[[ ENTRIES SHOWN, beginning ]]

theorem max?_pvPos (v : Int) (xs : List Int) (s : Int) (h : pvPos v xs s ≠ []) :
    (PySem.List.max? (pvPos v xs s) (fun x => x)).getD 0 = (pvPos v xs s).getLastD 0 := by
  rcases hl : pvPos v xs s with _ | ⟨p, t⟩
  · exact absurd hl h
  · have hpw := hl ▸ pvPos_pairwise v xs s
    have hall : ∀ y ∈ t, p ≤ y := by
      intro y hy
      have := (List.pairwise_cons.1 hpw).1 y hy
      omega
    rw [PySem.List.max?_id_cons,
        pv_foldl_max_sorted t p hall ((List.pairwise_cons.1 hpw).2.imp (fun h => le_of_lt h))]
    simp [List.getLast?_cons, List.getLastD_eq_getLast?]

-- ---- first/last occurrence decompositions
def pvFirstAt (v : Int) (xs : List Int) (k : Nat) : Prop :=
  ∃ pre suf, xs = pre ++ v :: suf ∧ pre.length = k ∧ v ∉ pre

def pvLastAt (v : Int) (xs : List Int) (k : Nat) : Prop :=
  ∃ pre suf, xs = pre ++ v :: suf ∧ pre.length = k ∧ v ∉ suf

theorem pv_index?_of_firstAt (v : Int) (xs : List Int) (k : Nat) (h : pvFirstAt v xs k) :
    PySem.List.index? xs v = some k := by
  obtain ⟨pre, suf, rfl, rfl, hnm⟩ := h
  induction pre with
  | nil => simpa using PySem.List.index?_cons_self v suf
  | cons x pre ih =>
    have hx : x ≠ v := fun hh => hnm (by simp [hh])
    rw [List.cons_append, PySem.List.index?_cons_of_ne _ hx,
        ih (fun hm => hnm (List.mem_cons_of_mem _ hm))]
    rfl

theorem pv_firstAt_unique (v : Int) (xs : List Int) (k k' : Nat)
    (h : pvFirstAt v xs k) (h' : pvFirstAt v xs k') : k = k' := by
  have := pv_index?_of_firstAt v xs k h
  have := pv_index?_of_firstAt v xs k' h'
  simp_all

theorem pv_lastAt_reverse (v : Int) (xs : List Int) (k : Nat) (h : pvLastAt v xs k) :
    pvFirstAt v xs.reverse (xs.length - 1 - k) ∧ k < xs.length := by
  obtain ⟨pre, suf, rfl, rfl, hnm⟩ := h
  constructor
  · refine ⟨suf.reverse, pre.reverse, by simp, ?_, by simpa using hnm⟩
    simp only [List.length_reverse, List.length_append, List.length_cons]
    omega
  · simp only [List.length_append, List.length_cons]; omega

theorem pv_lastAt_unique (v : Int) (xs : List Int) (k k' : Nat)
    (h : pvLastAt v xs k) (h' : pvLastAt v xs k') : k = k' := by
  obtain ⟨h1, h2⟩ := pv_lastAt_reverse v xs k h
  obtain ⟨h1', h2'⟩ := pv_lastAt_reverse v xs k' h'
  have := pv_firstAt_unique v xs.reverse _ _ h1 h1'
  omega

theorem pv_exists_lastAt (v : Int) (xs : List Int) (h : v ∈ xs) :
    ∃ k, pvLastAt v xs k := by
  induction xs with
  | nil => simp at h
  | cons x xs ih =>
    by_cases hv : v ∈ xs
    · obtain ⟨k, pre, suf, heq, hlen, hnm⟩ := ih hv
      exact ⟨k + 1, x :: pre, suf, by simp [heq], by simp [hlen], hnm⟩
    · rcases List.mem_cons.1 h with rfl | hv'
      · exact ⟨0, [], xs, rfl, rfl, hv⟩
      · exact absurd hv' hv

-- headD / getLastD of pvPos from a decomposition
theorem pv_headD_pvPos (v : Int) (pre suf : List Int) (h : v ∉ pre) :
    (pvPos v (pre ++ v :: suf) 0).headD 0 = (pre.length : Int) := by
  rw [pvPos_append, pvPos_nil_of_not_mem v pre 0 h]
  simp [pvPos]

theorem pv_getLastD_pvPos (v : Int) (pre suf : List Int) (h : v ∉ suf) :
    (pvPos v (pre ++ v :: suf) 0).getLastD 0 = (pre.length : Int) := by
  rw [pvPos_append]
  simp only [pvPos, beq_self_eq_true, if_true, List.singleton_append]
  rw [pvPos_nil_of_not_mem v suf _ h]
  simp

theorem pv_pvPos_ne_nil_of_decomp (v : Int) (pre suf : List Int) :
    pvPos v (pre ++ v :: suf) 0 ≠ [] := by
  rw [pvPos_append]
  simp [pvPos]

-- ---- B's loops
-- getting and erasing at the junction of a decomposition
theorem pv_getD_mid (pre suf : List Int) (x d : Int) :
    (pre ++ x :: suf).getD pre.length d = x := by
  induction pre with
  | nil => rfl
  | cons y pre ih => simpa using ih

theorem pv_eraseIdx_mid (pre suf : List Int) (x : Int) :
    (pre ++ x :: suf).eraseIdx pre.length = pre ++ suf := by
  induction pre with
  | nil => rfl
  | cons y pre ih => simp [List.eraseIdx_cons_succ, ih]

-- loop 1 moves the element at index k to the front and adds k to the counter
theorem pvLoop1_correct (k : Nat) (xs : List Int) (t : Int) (hk : k < xs.length) :
    pvLoop1 xs k t = (xs.getD k 0 :: xs.eraseIdx k, t + k) := by
  induction k generalizing xs t with
  | zero =>
    rcases xs with _ | ⟨x, xs⟩
    · simp at hk
    · simp [pvLoop1]
  | succ k ih =>
    have hlen : ((xs.set k (xs.getD (k + 1) 0)).set (k + 1) (xs.getD k 0)).length = xs.length := by
      simp
    rw [pvLoop1, ih _ _ (by omega)]
    set xs' := (xs.set k (xs.getD (k + 1) 0)).set (k + 1) (xs.getD k 0) with hxs'
    have hget : xs'.getD k 0 = xs.getD (k + 1) 0 := by
      simp only [hxs', List.getD, List.getElem?_set]
      split_ifs with h1 h2 <;> simp_all <;> omega
    have herase : xs'.eraseIdx k = xs.eraseIdx (k + 1) := by
      apply List.ext_getElem?
      intro i
      rw [List.getElem?_eraseIdx, List.getElem?_eraseIdx]
      rcases lt_trichotomy i k with h | rfl | h
      · rw [if_pos h, if_pos (by omega)]
        simp only [hxs', List.getElem?_set]
        rw [if_neg (by omega), if_neg (by omega)]
      · rw [if_neg (lt_irrefl _), if_pos (Nat.lt_succ_self i)]
        have hi : i < xs.length := by omega
        simp [hxs', hk, List.getD, List.getElem?_eq_getElem hi]
      · rw [if_neg (by omega), if_neg (by omega)]
        simp only [hxs', List.getElem?_set]
        rw [if_neg (by omega), if_neg (by omega)]
    rw [hget, herase]
    simp only [Prod.mk.injEq]
    exact ⟨by simp, by push_cast; ring⟩

-- loop 2 only counts: it adds len - 1 - j to the counter
theorem pvLoop2_count (xs : List Int) (j : Nat) (t : Int) :
    (pvLoop2 xs j t).2 = t + ((xs.length - 1 - j : Nat) : Int) := by
  induction xs, j, t using pvLoop2.induct with
  | case1 xs j t h ih =>
    rw [pvLoop2, dif_pos h, ih]
    simp only [List.length_set]
    push_cast [Nat.sub_sub]
    omega
  | case2 xs j t h =>
    rw [pvLoop2, dif_neg h]
    have : xs.length - 1 - j = 0 := by omega
    simp [this]


-- all-equal corner: min = max forces a one-element line
theorem pv_eqcase (menor : Int) (pre suf : List Int)
    (hpre : menor ∉ pre) (hW : menor ∉ suf)
    (hmin : ∀ x ∈ pre ++ menor :: suf, menor ≤ x)
    (hmax : ∀ x ∈ pre ++ menor :: suf, x ≤ menor) :
    pre = [] ∧ suf = [] := by
  constructor
  · rw [List.eq_nil_iff_forall_not_mem]
    intro a ha
    have h1 := hmin a (by simp [ha])
    have h2 := hmax a (by simp [ha])
    have : a = menor := le_antisymm h2 h1
    exact hpre (this ▸ ha)
  · rw [List.eq_nil_iff_forall_not_mem]
    intro a ha
    have h1 := hmin a (by simp [ha])
    have h2 := hmax a (by simp [ha])
    have : a = menor := le_antisymm h2 h1
    exact hW (this ▸ ha)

[[ ENTRIES SHOWN, end ]]

TRY IT: Would you retype the lines above from the one with "if_pos (by omega)]" down to the one with "(hmax : ∀ x", word for word, both ends included and no other lines?

OUTPUT OF THE EXERCISE:
      · rw [if_pos h, if_pos (by omega)]
        simp only [hxs', List.getElem?_set]
        rw [if_neg (by omega), if_neg (by omega)]
      · rw [if_neg (lt_irrefl _), if_pos (Nat.lt_succ_self i)]
        have hi : i < xs.length := by omega
        simp [hxs', hk, List.getD, List.getElem?_eq_getElem hi]
      · rw [if_neg (by omega), if_neg (by omega)]
        simp only [hxs', List.getElem?_set]
        rw [if_neg (by omega), if_neg (by omega)]
    rw [hget, herase]
    simp only [Prod.mk.injEq]
    exact ⟨by simp, by push_cast; ring⟩

-- loop 2 only counts: it adds len - 1 - j to the counter
theorem pvLoop2_count (xs : List Int) (j : Nat) (t : Int) :
    (pvLoop2 xs j t).2 = t + ((xs.length - 1 - j : Nat) : Int) := by
  induction xs, j, t using pvLoop2.induct with
  | case1 xs j t h ih =>
    rw [pvLoop2, dif_pos h, ih]
    simp only [List.length_set]
    push_cast [Nat.sub_sub]
    omega
  | case2 xs j t h =>
    rw [pvLoop2, dif_neg h]
    have : xs.length - 1 - j = 0 := by omega
    simp [this]


-- all-equal corner: min = max forces a one-element line
theorem pv_eqcase (menor : Int) (pre suf : List Int)
    (hpre : menor ∉ pre) (hW : menor ∉ suf)
    (hmin : ∀ x ∈ pre ++ menor :: suf, menor ≤ x)
    (hmax : ∀ x ∈ pre ++ menor :: suf, x ≤ menor) :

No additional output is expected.